··· Information given

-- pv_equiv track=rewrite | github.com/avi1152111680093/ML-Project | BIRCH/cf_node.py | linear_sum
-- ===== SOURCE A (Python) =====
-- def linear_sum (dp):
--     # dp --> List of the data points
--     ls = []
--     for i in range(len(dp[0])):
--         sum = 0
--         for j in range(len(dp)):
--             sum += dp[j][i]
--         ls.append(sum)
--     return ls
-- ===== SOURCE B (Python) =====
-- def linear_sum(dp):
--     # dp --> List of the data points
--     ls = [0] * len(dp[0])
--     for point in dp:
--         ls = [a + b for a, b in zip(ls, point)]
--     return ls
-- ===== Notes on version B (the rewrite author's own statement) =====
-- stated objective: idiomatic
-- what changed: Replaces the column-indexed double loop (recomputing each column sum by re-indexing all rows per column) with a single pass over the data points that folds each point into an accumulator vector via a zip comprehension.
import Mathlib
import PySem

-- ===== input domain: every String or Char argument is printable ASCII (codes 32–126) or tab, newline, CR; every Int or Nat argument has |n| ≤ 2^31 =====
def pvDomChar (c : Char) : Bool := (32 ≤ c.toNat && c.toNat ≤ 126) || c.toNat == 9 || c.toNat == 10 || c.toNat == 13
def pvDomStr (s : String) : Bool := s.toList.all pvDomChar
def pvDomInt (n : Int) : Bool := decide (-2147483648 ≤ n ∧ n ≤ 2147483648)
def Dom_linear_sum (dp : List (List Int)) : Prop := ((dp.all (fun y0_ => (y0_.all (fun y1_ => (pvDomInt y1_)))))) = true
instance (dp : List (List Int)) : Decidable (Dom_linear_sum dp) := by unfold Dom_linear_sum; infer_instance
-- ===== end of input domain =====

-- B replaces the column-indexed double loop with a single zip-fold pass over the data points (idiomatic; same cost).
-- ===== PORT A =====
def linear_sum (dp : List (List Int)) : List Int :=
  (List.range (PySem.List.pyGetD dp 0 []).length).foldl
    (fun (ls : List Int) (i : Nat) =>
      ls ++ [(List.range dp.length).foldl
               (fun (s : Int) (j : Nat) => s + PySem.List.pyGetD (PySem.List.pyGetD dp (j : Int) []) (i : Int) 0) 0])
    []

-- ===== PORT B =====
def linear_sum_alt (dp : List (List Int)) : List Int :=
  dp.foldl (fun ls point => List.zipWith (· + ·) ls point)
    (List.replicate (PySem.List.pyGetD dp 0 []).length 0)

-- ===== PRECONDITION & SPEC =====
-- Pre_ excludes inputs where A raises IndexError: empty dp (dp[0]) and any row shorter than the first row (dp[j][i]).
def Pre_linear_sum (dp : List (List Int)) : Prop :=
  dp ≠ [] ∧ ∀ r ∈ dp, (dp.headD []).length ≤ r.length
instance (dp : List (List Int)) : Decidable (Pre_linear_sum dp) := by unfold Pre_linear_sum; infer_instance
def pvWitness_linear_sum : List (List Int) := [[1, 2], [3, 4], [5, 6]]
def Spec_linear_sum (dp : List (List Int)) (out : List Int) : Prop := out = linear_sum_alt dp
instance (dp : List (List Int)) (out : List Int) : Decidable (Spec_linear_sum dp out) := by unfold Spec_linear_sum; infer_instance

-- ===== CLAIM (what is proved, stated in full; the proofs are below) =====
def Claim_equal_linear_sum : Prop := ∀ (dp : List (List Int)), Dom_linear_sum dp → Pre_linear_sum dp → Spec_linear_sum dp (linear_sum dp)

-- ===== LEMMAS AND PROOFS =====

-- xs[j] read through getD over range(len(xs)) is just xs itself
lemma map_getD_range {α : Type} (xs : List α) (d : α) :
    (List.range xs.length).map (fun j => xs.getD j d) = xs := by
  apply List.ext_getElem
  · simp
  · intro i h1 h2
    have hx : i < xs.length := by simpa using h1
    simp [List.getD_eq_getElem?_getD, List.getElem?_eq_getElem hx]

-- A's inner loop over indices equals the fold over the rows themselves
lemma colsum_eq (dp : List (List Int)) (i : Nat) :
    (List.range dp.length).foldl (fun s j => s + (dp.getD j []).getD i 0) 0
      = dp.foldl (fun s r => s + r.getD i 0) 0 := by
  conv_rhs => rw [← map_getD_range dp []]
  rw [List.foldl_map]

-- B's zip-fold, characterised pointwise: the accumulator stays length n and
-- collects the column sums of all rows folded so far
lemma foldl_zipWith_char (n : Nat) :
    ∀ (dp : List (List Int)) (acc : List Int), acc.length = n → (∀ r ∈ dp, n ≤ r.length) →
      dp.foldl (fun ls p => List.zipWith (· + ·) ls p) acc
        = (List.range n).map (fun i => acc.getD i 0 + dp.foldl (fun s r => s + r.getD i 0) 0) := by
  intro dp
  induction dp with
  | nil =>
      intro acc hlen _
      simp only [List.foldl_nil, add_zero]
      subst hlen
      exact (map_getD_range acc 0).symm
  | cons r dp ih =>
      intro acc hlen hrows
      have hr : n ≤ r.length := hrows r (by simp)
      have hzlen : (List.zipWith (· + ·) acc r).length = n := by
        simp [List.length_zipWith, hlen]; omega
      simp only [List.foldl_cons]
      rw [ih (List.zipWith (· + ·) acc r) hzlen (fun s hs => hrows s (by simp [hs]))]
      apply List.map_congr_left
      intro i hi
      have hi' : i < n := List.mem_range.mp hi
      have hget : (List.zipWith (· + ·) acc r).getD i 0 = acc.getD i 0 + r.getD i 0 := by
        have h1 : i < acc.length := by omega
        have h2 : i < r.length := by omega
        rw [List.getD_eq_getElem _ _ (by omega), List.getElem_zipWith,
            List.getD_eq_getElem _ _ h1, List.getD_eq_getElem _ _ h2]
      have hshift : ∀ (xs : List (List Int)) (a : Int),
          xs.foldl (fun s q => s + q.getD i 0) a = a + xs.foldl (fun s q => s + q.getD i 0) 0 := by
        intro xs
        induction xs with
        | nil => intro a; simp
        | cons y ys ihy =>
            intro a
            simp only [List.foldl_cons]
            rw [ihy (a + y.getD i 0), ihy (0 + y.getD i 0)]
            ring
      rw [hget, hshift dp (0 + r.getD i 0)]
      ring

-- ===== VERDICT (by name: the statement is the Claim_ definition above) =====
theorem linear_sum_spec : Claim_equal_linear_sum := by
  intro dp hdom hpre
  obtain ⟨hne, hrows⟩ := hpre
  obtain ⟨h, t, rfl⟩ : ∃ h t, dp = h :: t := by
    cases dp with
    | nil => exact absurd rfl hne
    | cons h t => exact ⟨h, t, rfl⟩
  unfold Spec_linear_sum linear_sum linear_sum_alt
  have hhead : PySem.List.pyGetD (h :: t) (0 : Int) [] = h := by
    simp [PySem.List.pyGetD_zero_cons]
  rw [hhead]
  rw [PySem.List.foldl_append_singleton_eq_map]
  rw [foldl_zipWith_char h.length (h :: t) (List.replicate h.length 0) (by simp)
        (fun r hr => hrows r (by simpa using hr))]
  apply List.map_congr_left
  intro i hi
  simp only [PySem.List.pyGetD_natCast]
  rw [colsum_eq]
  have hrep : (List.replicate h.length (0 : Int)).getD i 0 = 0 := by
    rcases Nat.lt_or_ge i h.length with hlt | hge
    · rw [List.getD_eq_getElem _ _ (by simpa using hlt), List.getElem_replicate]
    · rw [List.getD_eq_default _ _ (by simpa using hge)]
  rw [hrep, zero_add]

······
··· Information given

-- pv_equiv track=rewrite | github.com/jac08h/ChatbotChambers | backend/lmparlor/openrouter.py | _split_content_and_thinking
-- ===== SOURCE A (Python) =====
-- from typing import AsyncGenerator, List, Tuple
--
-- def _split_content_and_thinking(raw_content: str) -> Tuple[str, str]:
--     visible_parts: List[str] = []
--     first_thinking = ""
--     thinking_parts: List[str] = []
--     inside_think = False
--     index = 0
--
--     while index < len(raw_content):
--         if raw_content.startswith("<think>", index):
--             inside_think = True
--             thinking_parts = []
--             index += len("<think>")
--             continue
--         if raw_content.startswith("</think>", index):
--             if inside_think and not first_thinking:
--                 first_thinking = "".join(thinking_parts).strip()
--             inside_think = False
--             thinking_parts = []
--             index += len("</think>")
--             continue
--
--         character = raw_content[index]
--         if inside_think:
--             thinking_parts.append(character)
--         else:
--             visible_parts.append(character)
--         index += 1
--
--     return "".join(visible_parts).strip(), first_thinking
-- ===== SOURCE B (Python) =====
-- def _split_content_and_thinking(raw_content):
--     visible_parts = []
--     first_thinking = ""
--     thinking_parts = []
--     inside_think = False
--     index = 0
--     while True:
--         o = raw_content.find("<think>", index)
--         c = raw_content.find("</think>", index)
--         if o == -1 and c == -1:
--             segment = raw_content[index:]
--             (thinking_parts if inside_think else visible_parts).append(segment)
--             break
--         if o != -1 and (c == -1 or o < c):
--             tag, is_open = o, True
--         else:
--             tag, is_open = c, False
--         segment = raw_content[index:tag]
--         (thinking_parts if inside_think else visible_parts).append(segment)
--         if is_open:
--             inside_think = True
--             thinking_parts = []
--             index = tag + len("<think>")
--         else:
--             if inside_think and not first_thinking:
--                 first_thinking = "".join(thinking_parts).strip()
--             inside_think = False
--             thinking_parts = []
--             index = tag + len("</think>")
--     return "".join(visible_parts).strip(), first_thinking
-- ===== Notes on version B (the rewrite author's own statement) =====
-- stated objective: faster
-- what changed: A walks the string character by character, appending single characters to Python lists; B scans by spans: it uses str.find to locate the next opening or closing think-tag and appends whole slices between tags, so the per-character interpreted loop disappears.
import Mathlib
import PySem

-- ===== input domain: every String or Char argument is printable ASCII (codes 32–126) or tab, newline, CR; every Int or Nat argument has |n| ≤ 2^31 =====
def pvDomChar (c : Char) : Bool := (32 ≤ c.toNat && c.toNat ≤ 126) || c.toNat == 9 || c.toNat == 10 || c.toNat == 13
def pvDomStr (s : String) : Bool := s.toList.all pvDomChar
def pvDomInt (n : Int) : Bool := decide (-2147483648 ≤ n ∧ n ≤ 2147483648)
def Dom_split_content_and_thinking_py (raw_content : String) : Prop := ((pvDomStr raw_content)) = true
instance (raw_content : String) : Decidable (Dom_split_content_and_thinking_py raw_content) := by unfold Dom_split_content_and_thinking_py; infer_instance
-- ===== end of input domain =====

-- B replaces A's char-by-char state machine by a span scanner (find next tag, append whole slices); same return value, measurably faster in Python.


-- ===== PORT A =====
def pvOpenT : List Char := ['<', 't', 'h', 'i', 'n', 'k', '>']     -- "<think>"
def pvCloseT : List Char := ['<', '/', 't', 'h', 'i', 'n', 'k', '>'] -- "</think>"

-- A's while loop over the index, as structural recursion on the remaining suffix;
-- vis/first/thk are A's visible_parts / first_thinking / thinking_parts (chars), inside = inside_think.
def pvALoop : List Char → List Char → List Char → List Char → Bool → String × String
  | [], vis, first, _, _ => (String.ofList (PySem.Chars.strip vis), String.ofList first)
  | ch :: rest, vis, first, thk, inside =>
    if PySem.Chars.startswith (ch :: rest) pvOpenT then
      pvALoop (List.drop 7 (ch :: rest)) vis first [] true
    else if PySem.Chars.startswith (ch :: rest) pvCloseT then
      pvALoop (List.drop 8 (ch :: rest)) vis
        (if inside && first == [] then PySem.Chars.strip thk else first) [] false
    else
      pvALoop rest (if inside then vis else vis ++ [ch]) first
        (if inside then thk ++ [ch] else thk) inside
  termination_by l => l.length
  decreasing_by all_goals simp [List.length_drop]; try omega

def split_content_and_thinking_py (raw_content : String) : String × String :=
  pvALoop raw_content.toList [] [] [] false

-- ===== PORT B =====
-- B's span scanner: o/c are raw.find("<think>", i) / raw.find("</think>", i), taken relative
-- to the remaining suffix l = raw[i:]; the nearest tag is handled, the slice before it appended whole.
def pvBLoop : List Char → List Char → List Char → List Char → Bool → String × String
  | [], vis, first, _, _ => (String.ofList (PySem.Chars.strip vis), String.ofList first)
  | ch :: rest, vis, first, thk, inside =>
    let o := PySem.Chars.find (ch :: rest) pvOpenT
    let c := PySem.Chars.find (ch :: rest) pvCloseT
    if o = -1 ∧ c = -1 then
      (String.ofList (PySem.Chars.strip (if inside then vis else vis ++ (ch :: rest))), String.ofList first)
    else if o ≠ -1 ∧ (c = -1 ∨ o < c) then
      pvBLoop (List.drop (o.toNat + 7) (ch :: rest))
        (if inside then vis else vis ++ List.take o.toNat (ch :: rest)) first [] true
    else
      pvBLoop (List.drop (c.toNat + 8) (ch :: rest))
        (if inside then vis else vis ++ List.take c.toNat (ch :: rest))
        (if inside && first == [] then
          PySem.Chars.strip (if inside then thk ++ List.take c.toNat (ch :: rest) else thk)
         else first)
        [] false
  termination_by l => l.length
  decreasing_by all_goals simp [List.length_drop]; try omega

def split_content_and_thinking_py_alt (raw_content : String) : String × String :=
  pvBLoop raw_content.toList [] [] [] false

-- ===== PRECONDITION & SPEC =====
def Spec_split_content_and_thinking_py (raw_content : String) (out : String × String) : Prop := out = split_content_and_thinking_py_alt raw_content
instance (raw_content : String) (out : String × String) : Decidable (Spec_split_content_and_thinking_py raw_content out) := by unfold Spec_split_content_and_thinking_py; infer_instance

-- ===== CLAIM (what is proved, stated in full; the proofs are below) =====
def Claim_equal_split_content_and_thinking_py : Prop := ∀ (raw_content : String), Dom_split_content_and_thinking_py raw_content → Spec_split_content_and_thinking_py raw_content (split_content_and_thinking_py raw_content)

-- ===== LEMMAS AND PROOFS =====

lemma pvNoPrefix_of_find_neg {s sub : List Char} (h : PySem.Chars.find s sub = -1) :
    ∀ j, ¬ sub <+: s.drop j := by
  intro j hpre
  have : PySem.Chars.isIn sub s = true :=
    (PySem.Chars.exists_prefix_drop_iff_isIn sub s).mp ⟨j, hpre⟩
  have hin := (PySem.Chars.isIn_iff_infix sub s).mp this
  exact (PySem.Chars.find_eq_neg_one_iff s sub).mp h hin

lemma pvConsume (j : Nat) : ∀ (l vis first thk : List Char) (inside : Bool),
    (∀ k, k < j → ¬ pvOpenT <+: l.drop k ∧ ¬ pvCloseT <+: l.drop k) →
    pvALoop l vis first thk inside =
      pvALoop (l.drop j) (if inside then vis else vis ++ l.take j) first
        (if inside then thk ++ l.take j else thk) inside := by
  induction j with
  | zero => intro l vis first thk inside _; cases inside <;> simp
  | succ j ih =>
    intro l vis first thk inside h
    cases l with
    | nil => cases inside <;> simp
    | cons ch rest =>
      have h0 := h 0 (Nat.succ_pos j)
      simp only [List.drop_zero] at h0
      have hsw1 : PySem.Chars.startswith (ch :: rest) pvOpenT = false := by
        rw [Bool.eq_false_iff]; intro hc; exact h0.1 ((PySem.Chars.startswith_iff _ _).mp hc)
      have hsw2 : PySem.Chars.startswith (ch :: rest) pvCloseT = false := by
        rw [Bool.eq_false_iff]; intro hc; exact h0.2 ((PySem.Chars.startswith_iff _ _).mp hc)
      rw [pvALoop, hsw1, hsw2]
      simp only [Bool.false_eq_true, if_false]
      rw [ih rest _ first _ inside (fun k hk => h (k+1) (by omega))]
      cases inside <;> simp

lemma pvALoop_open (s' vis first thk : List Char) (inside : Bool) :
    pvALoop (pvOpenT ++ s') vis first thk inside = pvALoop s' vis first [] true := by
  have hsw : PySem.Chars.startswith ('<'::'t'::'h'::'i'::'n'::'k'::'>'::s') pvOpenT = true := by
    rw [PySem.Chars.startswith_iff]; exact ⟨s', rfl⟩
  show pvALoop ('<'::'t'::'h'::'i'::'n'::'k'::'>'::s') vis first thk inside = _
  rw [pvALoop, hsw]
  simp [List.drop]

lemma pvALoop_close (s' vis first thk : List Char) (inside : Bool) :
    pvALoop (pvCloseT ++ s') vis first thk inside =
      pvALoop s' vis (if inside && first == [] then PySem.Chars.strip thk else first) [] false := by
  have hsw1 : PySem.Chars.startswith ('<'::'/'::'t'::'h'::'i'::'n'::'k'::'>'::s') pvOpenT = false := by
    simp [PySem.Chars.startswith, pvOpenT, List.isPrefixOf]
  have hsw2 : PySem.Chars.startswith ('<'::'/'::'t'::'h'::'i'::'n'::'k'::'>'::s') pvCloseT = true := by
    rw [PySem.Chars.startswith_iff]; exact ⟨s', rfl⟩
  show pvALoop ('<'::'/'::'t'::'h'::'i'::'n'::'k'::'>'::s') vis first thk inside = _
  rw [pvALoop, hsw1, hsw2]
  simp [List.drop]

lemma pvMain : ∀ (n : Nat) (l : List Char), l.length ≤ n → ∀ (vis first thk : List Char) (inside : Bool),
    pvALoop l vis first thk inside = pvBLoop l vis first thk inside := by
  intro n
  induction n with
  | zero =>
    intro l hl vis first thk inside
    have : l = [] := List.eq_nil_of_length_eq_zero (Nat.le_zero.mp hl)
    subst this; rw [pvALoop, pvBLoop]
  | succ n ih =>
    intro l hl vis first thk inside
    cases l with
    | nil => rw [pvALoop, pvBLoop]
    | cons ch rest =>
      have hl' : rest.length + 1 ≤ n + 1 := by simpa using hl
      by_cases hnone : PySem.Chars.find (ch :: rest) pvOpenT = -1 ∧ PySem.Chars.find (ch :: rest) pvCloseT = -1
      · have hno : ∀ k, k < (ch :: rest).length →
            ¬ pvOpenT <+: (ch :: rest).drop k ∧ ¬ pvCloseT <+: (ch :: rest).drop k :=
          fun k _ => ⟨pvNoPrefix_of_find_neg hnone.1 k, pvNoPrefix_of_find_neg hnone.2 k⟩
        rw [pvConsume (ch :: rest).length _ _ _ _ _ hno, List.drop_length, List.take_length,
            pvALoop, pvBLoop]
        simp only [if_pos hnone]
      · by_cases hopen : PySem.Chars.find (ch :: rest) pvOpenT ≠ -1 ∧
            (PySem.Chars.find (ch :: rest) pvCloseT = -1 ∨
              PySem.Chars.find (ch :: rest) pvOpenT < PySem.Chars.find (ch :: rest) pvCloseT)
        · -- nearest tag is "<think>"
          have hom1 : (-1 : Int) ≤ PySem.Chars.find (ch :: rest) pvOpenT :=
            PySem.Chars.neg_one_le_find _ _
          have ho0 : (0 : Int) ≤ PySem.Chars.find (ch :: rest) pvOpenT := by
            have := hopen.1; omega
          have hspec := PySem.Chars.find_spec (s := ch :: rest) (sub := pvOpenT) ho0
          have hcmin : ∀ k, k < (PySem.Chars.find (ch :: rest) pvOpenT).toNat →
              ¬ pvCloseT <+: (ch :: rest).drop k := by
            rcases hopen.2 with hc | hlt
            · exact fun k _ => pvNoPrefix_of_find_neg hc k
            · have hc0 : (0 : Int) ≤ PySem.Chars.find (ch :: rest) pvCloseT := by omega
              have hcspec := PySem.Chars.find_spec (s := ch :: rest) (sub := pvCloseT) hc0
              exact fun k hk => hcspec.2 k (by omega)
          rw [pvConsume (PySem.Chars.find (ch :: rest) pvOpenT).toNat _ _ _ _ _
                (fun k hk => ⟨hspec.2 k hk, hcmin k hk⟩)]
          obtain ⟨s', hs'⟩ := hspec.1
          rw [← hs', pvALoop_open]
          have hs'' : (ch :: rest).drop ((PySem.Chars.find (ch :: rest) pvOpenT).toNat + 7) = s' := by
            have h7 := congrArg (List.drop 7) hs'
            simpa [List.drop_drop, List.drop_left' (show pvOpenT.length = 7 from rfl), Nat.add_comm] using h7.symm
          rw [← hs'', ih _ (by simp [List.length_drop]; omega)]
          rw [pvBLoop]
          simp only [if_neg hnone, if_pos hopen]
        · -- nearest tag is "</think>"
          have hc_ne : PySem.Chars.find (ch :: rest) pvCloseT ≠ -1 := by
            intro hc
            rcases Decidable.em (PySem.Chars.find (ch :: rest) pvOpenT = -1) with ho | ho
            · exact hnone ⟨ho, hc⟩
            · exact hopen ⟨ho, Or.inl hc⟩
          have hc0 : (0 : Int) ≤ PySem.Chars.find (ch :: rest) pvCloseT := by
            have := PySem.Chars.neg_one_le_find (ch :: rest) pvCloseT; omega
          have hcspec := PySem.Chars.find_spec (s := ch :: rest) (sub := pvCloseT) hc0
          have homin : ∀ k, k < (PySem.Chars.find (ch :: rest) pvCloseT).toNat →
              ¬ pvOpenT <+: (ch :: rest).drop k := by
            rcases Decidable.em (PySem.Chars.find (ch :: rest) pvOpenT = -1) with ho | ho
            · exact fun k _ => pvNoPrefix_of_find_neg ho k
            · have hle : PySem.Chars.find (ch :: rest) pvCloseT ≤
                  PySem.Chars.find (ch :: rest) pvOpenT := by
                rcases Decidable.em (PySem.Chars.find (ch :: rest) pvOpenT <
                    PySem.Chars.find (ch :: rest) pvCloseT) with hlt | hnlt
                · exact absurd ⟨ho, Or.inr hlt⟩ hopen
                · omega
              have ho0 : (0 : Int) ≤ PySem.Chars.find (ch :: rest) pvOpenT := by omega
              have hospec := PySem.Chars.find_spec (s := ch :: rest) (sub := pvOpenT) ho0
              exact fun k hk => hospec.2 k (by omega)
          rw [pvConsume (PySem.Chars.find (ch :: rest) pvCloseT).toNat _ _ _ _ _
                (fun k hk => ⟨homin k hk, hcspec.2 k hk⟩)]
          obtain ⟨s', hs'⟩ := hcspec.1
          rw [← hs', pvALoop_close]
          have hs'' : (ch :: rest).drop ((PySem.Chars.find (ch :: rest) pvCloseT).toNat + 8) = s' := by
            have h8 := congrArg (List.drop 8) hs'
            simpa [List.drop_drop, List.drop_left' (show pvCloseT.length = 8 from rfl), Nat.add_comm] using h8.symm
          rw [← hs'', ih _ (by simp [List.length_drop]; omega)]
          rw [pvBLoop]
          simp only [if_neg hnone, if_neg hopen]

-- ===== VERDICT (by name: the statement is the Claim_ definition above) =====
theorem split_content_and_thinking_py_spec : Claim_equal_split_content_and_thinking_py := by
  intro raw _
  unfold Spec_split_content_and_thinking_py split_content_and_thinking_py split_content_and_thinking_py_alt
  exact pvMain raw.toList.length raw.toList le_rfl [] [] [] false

······

▶ [Work instruction]:
The records are given above. Copy each line in them that holds "hhead".

▶ [Exercise answer]:
  have hhead : PySem.List.pyGetD (h :: t) (0 : Int) [] = h := by
  rw [hhead]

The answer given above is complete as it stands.